So the frictions are: How costly is it for people to move places? How costly is it for somebody to move to another sector within a place? And then third, how costly is it for them to go and acquire skills to then have the labor, you know, endowments that the market is demanding at a time?
So if there’s frictions in any one of those or if those frictions are getting more pronounced today relative to the future, which I believe they are—relative to the past—I believe they are, then that could make these issues more salient.
Marianne Bertrand: And we do have some estimates. I think in the labor literature, there’s lots of work on trying to estimate how long-lasting the effects are of job losses or, you know, mass layoff, and suggest that you go 20 years later, and people that are being laid off in such a way have certainly not returned to the earnings they had before. I think the kind of magnitudes that exist, like someone that loses a job via mass layoff loses $100,000 in the present value of lifetime earnings.
Erik Hurst: The question then is: Can the young come in and adjust?

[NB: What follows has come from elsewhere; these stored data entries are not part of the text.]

-- pv_equiv track=rewrite | github.com/betasewer/machaon | machaon/_souko/_parser.py | rangelist_to_passagelist
-- ===== SOURCE A (Python) =====
-- from collections import defaultdict
--
-- def rangelist_to_passagelist(string, rangelist):
--     # 座標リストを木構造に変換する
--     range_and_its_righters = defaultdict(list)
--     for r in rangelist:
--         beg, end, _cxt = r
--         range_and_its_righters[beg].append((end, r))
--
--     # 木構造を経路リストに変換する
--     def _walk_tree(rows, head, strend, currow=[], level=0):
--         if level==99:
--             raise ValueError("Maximum Depth Recursion {}, {}".format(head, strend))
--
--         for end, rng in range_and_its_righters[head]:
--             newrow = currow + [rng]
--             if end == strend:
--                 rows.append(newrow)
--             else:
--                 _walk_tree(rows, end, strend, newrow, level+1)
--
--     passages = []
--     if rangelist:
--         begpoint = min([b for (b,e,_) in rangelist])
--         endpoint = max([e for (b,e,_) in rangelist])
--         _walk_tree(passages, begpoint, endpoint)
--     return passages
-- ===== SOURCE B (Python) =====
-- def rangelist_to_passagelist(string, rangelist):
--     # Bottom-up: return the list of passage suffixes from each head by scanning
--     # rangelist for children on demand, instead of pre-building a beg-indexed
--     # defaultdict and threading (rows, currow) accumulators through the recursion.
--     if not rangelist:
--         return []
--     begpoint = min(b for b, _, _ in rangelist)
--     strend = max(e for _, e, _ in rangelist)
--
--     def suffixes(head, level):
--         if level == 99:
--             raise ValueError("Maximum Depth Recursion {}, {}".format(head, strend))
--         out = []
--         for r in rangelist:
--             if r[0] != head:
--                 continue
--             if r[1] == strend:
--                 out.append([r])
--             else:
--                 out.extend([r] + p for p in suffixes(r[1], level + 1))
--         return out
--
--     return suffixes(begpoint, 0)
-- ===== Notes on version B (the rewrite author's own statement) =====
-- stated objective: alternative
-- what changed: The beg-indexed defaultdict build pass and the accumulator-mutating _walk_tree recursion are replaced by an index-free bottom-up recursion that returns the list of passage suffixes for each head (scanning rangelist for children on demand) and concatenates them, preserving passage order and the depth-99 ValueError.
import Mathlib
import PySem

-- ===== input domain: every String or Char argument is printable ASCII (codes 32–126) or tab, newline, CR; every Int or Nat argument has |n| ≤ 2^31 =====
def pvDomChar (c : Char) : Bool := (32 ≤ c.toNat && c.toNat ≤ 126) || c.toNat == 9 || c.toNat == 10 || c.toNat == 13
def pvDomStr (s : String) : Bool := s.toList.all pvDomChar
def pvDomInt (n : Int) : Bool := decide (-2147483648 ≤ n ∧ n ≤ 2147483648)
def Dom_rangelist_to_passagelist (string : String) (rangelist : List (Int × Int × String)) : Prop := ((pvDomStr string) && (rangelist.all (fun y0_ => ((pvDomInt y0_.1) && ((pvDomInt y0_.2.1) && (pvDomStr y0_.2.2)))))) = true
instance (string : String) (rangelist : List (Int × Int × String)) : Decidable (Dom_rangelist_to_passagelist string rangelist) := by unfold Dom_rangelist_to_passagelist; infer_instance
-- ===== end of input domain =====

-- B replaces the beg-indexed defaultdict + accumulator-mutating recursion of A by an
-- index-free bottom-up recursion returning the passage suffixes of each head (alternative
-- decomposition, same passage order and the same depth-99 ValueError).

-- ===== PORT A =====
-- range_and_its_righters: defaultdict(list); r appended to the key beg as (end, r)
def pvTreeA (rangelist : List (Int × Int × String)) :
    PySem.Dict Int (List (Int × (Int × Int × String))) :=
  rangelist.foldl
    (fun d r => PySem.Dict.insert d r.1 (PySem.Dict.getD d r.1 [] ++ [(r.2.1, r)]))
    PySem.Dict.empty

-- _walk_tree, with fuel = 99 - level (Python checks level == 99 ⟺ fuel = 0, where it
-- raises ValueError; those inputs are excluded by Pre_ below, the port returns rows there)
def pvWalkA (tree : PySem.Dict Int (List (Int × (Int × Int × String)))) (strend : Int) :
    Nat → List (List (Int × Int × String)) → Int → List (Int × Int × String) →
    List (List (Int × Int × String))
  | 0, rows, _, _ => rows
  | f + 1, rows, head, currow =>
    (PySem.Dict.getD tree head []).foldl
      (fun rows er =>
        if er.1 = strend then rows ++ [currow ++ [er.2]]
        else pvWalkA tree strend f rows er.1 (currow ++ [er.2]))
      rows

def rangelist_to_passagelist (string : String) (rangelist : List (Int × Int × String)) :
    List (List (Int × Int × String)) :=
  let tree := pvTreeA rangelist
  if rangelist.isEmpty then []
  else
    match PySem.List.min? (rangelist.map (fun r => r.1)) (fun x => x),
          PySem.List.max? (rangelist.map (fun r => r.2.1)) (fun x => x) with
    | some begpoint, some endpoint => pvWalkA tree endpoint 99 [] begpoint []
    | _, _ => []    -- unreachable: rangelist ≠ []

-- ===== PORT B =====
-- suffixes(head, level): the list of passages from head to strend, children found by
-- scanning rangelist; fuel = 99 - level (fuel 0 is the ValueError, excluded by Pre_,
-- where the port returns [])
def pvSuffixes (rangelist : List (Int × Int × String)) (strend : Int) :
    Nat → Int → List (List (Int × Int × String))
  | 0, _ => []
  | f + 1, head =>
    rangelist.foldl
      (fun out r =>
        if r.1 ≠ head then out
        else if r.2.1 = strend then out ++ [[r]]
        else out ++ (pvSuffixes rangelist strend f r.2.1).map (fun p => r :: p))
      []

def rangelist_to_passagelist_alt (string : String) (rangelist : List (Int × Int × String)) :
    List (List (Int × Int × String)) :=
  if rangelist.isEmpty then []
  else
    match PySem.List.min? (rangelist.map (fun r => r.1)) (fun x => x) with
    | none => []    -- unreachable: rangelist ≠ []
    | some begpoint =>
      match PySem.List.max? (rangelist.map (fun r => r.2.1)) (fun x => x) with
      | none => []    -- unreachable: rangelist ≠ []
      | some strend => pvSuffixes rangelist strend 99 begpoint

-- ===== PRECONDITION & SPEC =====
-- one iteration of reachability: the ends (≠ strend) of ranges starting in S
def pvStep (rangelist : List (Int × Int × String)) (strend : Int) (S : List Int) : List Int :=
  (rangelist.filter (fun r => S.contains r.1 && r.2.1 != strend)).map (fun r => r.2.1)

def pvIter (rangelist : List (Int × Int × String)) (strend : Int) :
    Nat → List Int → List Int
  | 0, S => S
  | k + 1, S => if S.isEmpty then [] else pvIter rangelist strend k (pvStep rangelist strend S)

-- Pre_ excludes EXACTLY the inputs on which A raises its ValueError (both Pythons raise
-- there): those whose ranges admit a chain of 99 links from the minimal start whose ends
-- all differ from the maximal end, i.e. the set of heads reachable in 99 non-terminal
-- steps is nonempty.
def Pre_rangelist_to_passagelist (string : String) (rangelist : List (Int × Int × String)) : Prop :=
  (rangelist.isEmpty ||
    (pvIter rangelist
        ((PySem.List.max? (rangelist.map (fun r => r.2.1)) (fun x => x)).getD 0) 99
        [(PySem.List.min? (rangelist.map (fun r => r.1)) (fun x => x)).getD 0]).isEmpty) = true
instance (string : String) (rangelist : List (Int × Int × String)) : Decidable (Pre_rangelist_to_passagelist string rangelist) := by unfold Pre_rangelist_to_passagelist; infer_instance

def pvWitness_rangelist_to_passagelist : String × (List (Int × Int × String)) :=
  ("ab", [(0, 1, "x"), (1, 2, "y")])

def Spec_rangelist_to_passagelist (string : String) (rangelist : List (Int × Int × String)) (out : List (List (Int × Int × String))) : Prop := out = rangelist_to_passagelist_alt string rangelist
instance (string : String) (rangelist : List (Int × Int × String)) (out : List (List (Int × Int × String))) : Decidable (Spec_rangelist_to_passagelist string rangelist out) := by unfold Spec_rangelist_to_passagelist; infer_instance

-- ===== CLAIM (what is proved, stated in full; the proofs are below) =====
def Claim_equal_rangelist_to_passagelist : Prop := ∀ (string : String) (rangelist : List (Int × Int × String)), Dom_rangelist_to_passagelist string rangelist → Pre_rangelist_to_passagelist string rangelist → Spec_rangelist_to_passagelist string rangelist (rangelist_to_passagelist string rangelist)

-- ===== LEMMAS AND PROOFS =====

-- children of head in the tree: the ranges starting at head, in list order
def pvChildren (rangelist : List (Int × Int × String)) (h : Int) :
    List (Int × (Int × Int × String)) :=
  (rangelist.filter (fun r => r.1 = h)).map (fun r => (r.2.1, r))

theorem pvTreeA_getD_aux (h : Int) :
    ∀ (rangelist : List (Int × Int × String))
      (d : PySem.Dict Int (List (Int × (Int × Int × String)))),
    PySem.Dict.getD (rangelist.foldl
      (fun d r => PySem.Dict.insert d r.1 (PySem.Dict.getD d r.1 [] ++ [(r.2.1, r)])) d) h []
      = PySem.Dict.getD d h [] ++ pvChildren rangelist h := by
  intro rangelist
  induction rangelist with
  | nil => intro d; simp [pvChildren]
  | cons r t ih =>
    intro d
    rw [List.foldl_cons, ih]
    by_cases hr : r.1 = h
    · subst hr
      rw [PySem.Dict.getD_insert_self]
      simp [pvChildren]
    · rw [PySem.Dict.getD_insert_of_ne _ _ _ (fun e => hr e.symm)]
      simp [pvChildren, hr]

theorem pvTreeA_getD (rangelist : List (Int × Int × String)) (h : Int) :
    PySem.Dict.getD (pvTreeA rangelist) h [] = pvChildren rangelist h := by
  rw [pvTreeA, pvTreeA_getD_aux]; rfl

-- the list of path suffixes from head (the value both recursions compute)
def pvPaths (tree : PySem.Dict Int (List (Int × (Int × Int × String)))) (strend : Int) :
    Nat → Int → List (List (Int × Int × String))
  | 0, _ => []
  | f + 1, h =>
    (PySem.Dict.getD tree h []).flatMap
      (fun er =>
        if er.1 = strend then [[er.2]]
        else (pvPaths tree strend f er.1).map (fun p => er.2 :: p))

-- the DFS from h never reaches the fuel-0 (= level-99) guard
def pvSafe (tree : PySem.Dict Int (List (Int × (Int × Int × String)))) (strend : Int) :
    Nat → Int → Prop
  | 0, _ => False
  | f + 1, h => ∀ er ∈ PySem.Dict.getD tree h [], er.1 ≠ strend → pvSafe tree strend f er.1

theorem pvWalkA_eq (tree : PySem.Dict Int (List (Int × (Int × Int × String)))) (strend : Int) :
    ∀ (f : Nat) (h : Int), pvSafe tree strend f h →
      ∀ (rows : List (List (Int × Int × String))) (currow : List (Int × Int × String)),
        pvWalkA tree strend f rows h currow
          = rows ++ (pvPaths tree strend f h).map (fun p => currow ++ p) := by
  intro f
  induction f with
  | zero => intro h hs; exact absurd hs (by simp [pvSafe])
  | succ f ih =>
    intro h hs rows currow
    rw [pvWalkA, pvPaths]
    have hmem : ∀ er ∈ PySem.Dict.getD tree h [], er.1 ≠ strend → pvSafe tree strend f er.1 := hs
    revert hmem
    generalize PySem.Dict.getD tree h [] = l
    intro hmem
    induction l generalizing rows with
    | nil => simp
    | cons a t iht =>
      rw [List.foldl_cons, List.flatMap_cons, List.map_append]
      by_cases ha : a.1 = strend
      · rw [if_pos ha, if_pos ha, iht _ (fun er he => hmem er (List.mem_cons_of_mem _ he))]
        simp
      · rw [if_neg ha, if_neg ha,
            ih a.1 (hmem a List.mem_cons_self ha),
            iht _ (fun er he => hmem er (List.mem_cons_of_mem _ he))]
        simp [List.append_assoc]

-- the B fold over any list, as acc ++ flatMap over the filtered-and-tagged children
theorem pvFoldB (S : Int → List (List (Int × Int × String))) (strend h : Int) :
    ∀ (l : List (Int × Int × String)) (acc : List (List (Int × Int × String))),
      l.foldl
        (fun out r =>
          if r.1 ≠ h then out
          else if r.2.1 = strend then out ++ [[r]]
          else out ++ (S r.2.1).map (fun p => r :: p))
        acc
      = acc ++ (pvChildren l h).flatMap
          (fun er =>
            if er.1 = strend then [[er.2]]
            else (S er.1).map (fun p => er.2 :: p)) := by
  intro l
  induction l with
  | nil => intro acc; simp [pvChildren]
  | cons r t ih =>
    intro acc
    rw [List.foldl_cons]
    by_cases hr : r.1 = h
    · by_cases he : r.2.1 = strend
      · rw [if_neg (by simp [hr]), if_pos he, ih]
        simp [pvChildren, hr, he]
      · rw [if_neg (by simp [hr]), if_neg he, ih]
        simp [pvChildren, hr, he, List.append_assoc]
    · rw [if_pos (by simp [hr]), ih]
      simp [pvChildren, hr]

theorem pvSuffixes_eq (rangelist : List (Int × Int × String)) (strend : Int) :
    ∀ (f : Nat) (h : Int),
      pvSuffixes rangelist strend f h = pvPaths (pvTreeA rangelist) strend f h := by
  intro f
  induction f with
  | zero => intro h; rfl
  | succ f ih =>
    intro h
    rw [pvSuffixes, pvPaths, pvTreeA_getD, pvFoldB]
    rw [List.nil_append]
    apply List.flatMap_congr
    intro er _
    by_cases he : er.1 = strend
    · rw [if_pos he, if_pos he]
    · rw [if_neg he, if_neg he, ih]

theorem pvSafe_of_iter (rangelist : List (Int × Int × String)) (strend : Int) :
    ∀ (f : Nat) (S : List Int), pvIter rangelist strend f S = [] →
      ∀ h ∈ S, pvSafe (pvTreeA rangelist) strend f h := by
  intro f
  induction f with
  | zero =>
    intro S hS h hh
    rw [pvIter] at hS
    subst hS
    cases hh
  | succ f ih =>
    intro S hS h hh
    have hSne : ¬ S.isEmpty := by
      intro he
      rw [List.isEmpty_iff] at he
      subst he
      cases hh
    rw [pvIter, if_neg hSne] at hS
    rw [pvSafe]
    intro er hmem hne
    rw [pvTreeA_getD] at hmem
    simp only [pvChildren, List.mem_map, List.mem_filter, decide_eq_true_eq] at hmem
    obtain ⟨r, ⟨hrmem, hrb⟩, rfl⟩ := hmem
    apply ih (pvStep rangelist strend S) hS
    simp only [pvStep, List.mem_map, List.mem_filter, Bool.and_eq_true, bne_iff_ne]
    exact ⟨r, ⟨hrmem, by
      refine ⟨?_, hne⟩
      rw [List.contains_iff_mem]
      rw [hrb]; exact hh⟩, rfl⟩

-- ===== VERDICT (by name: the statement is the Claim_ definition above) =====
theorem rangelist_to_passagelist_spec : Claim_equal_rangelist_to_passagelist := by
  intro string rangelist _hdom hpre
  unfold Spec_rangelist_to_passagelist
  rw [rangelist_to_passagelist, rangelist_to_passagelist_alt]
  by_cases hnil : rangelist.isEmpty
  · simp [hnil]
  · rw [if_neg hnil, if_neg hnil]
    have hne : rangelist ≠ [] := by simpa [List.isEmpty_iff] using hnil
    obtain ⟨beg, hbeg⟩ : ∃ b, PySem.List.min? (rangelist.map (fun r => r.1)) (fun x => x)
        = some b := by
      cases hmin : PySem.List.min? (rangelist.map (fun r => r.1)) (fun x => x) with
      | none => exact absurd (by simpa using (PySem.List.min?_eq_none_iff _ _).1 hmin) hne
      | some b => exact ⟨b, rfl⟩
    obtain ⟨endp, hend⟩ : ∃ e, PySem.List.max? (rangelist.map (fun r => r.2.1)) (fun x => x)
        = some e := by
      cases hmax : PySem.List.max? (rangelist.map (fun r => r.2.1)) (fun x => x) with
      | none => exact absurd (by simpa using (PySem.List.max?_eq_none_iff _ _).1 hmax) hne
      | some e => exact ⟨e, rfl⟩
    rw [hbeg, hend]
    unfold Pre_rangelist_to_passagelist at hpre
    rw [hbeg, hend] at hpre
    have hempty : pvIter rangelist endp 99 [beg] = [] := by
      rcases Bool.or_eq_true_iff.1 hpre with h | h
      · exact absurd h hnil
      · simpa [List.isEmpty_iff] using h
    have hsafe : pvSafe (pvTreeA rangelist) endp 99 beg :=
      pvSafe_of_iter rangelist endp 99 [beg] hempty beg (by simp)
    show pvWalkA (pvTreeA rangelist) endp 99 [] beg [] = pvSuffixes rangelist endp 99 beg
    rw [pvWalkA_eq (pvTreeA rangelist) endp 99 beg hsafe [] [], pvSuffixes_eq]
    simp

Is it the short run in the sense that it might be long for the individual but short run for society as a whole because the young come in and adjust?
And I do believe—we can talk about it later— that frictions are more pronounced today for different reasons than they were in the past.
Hal Weitzman: OK, well, let’s come to that question.
Erik Hurst: Let’s move to it now. That’s great (laughs).
Hal Weitzman: I wanted to ask you, Marianne Bertrand, if this tension has always been with us, what is particularly acute now? Is it to do with globalization, or populism, or why do we care about it particularly today?
Marianne Bertrand: I don’t know. I mean, looking back to the reaction that we had in class that triggered this event.
Hal Weitzman: And just to explain, so this conversation was talking—
Marianne Bertrand: This conversation was about job losses in West Virginia. So this was very locally a conversation about job loss in West Virginia. So I think the current political environment very much triggered those questions and those reactions. I think that we now live in a moment where some of these groups that have been on the receiving sides of, kind of, many of the shocks that may have been very good for society overall have been expressing themselves probably much more than they were doing, you know, 10, 15 years ago.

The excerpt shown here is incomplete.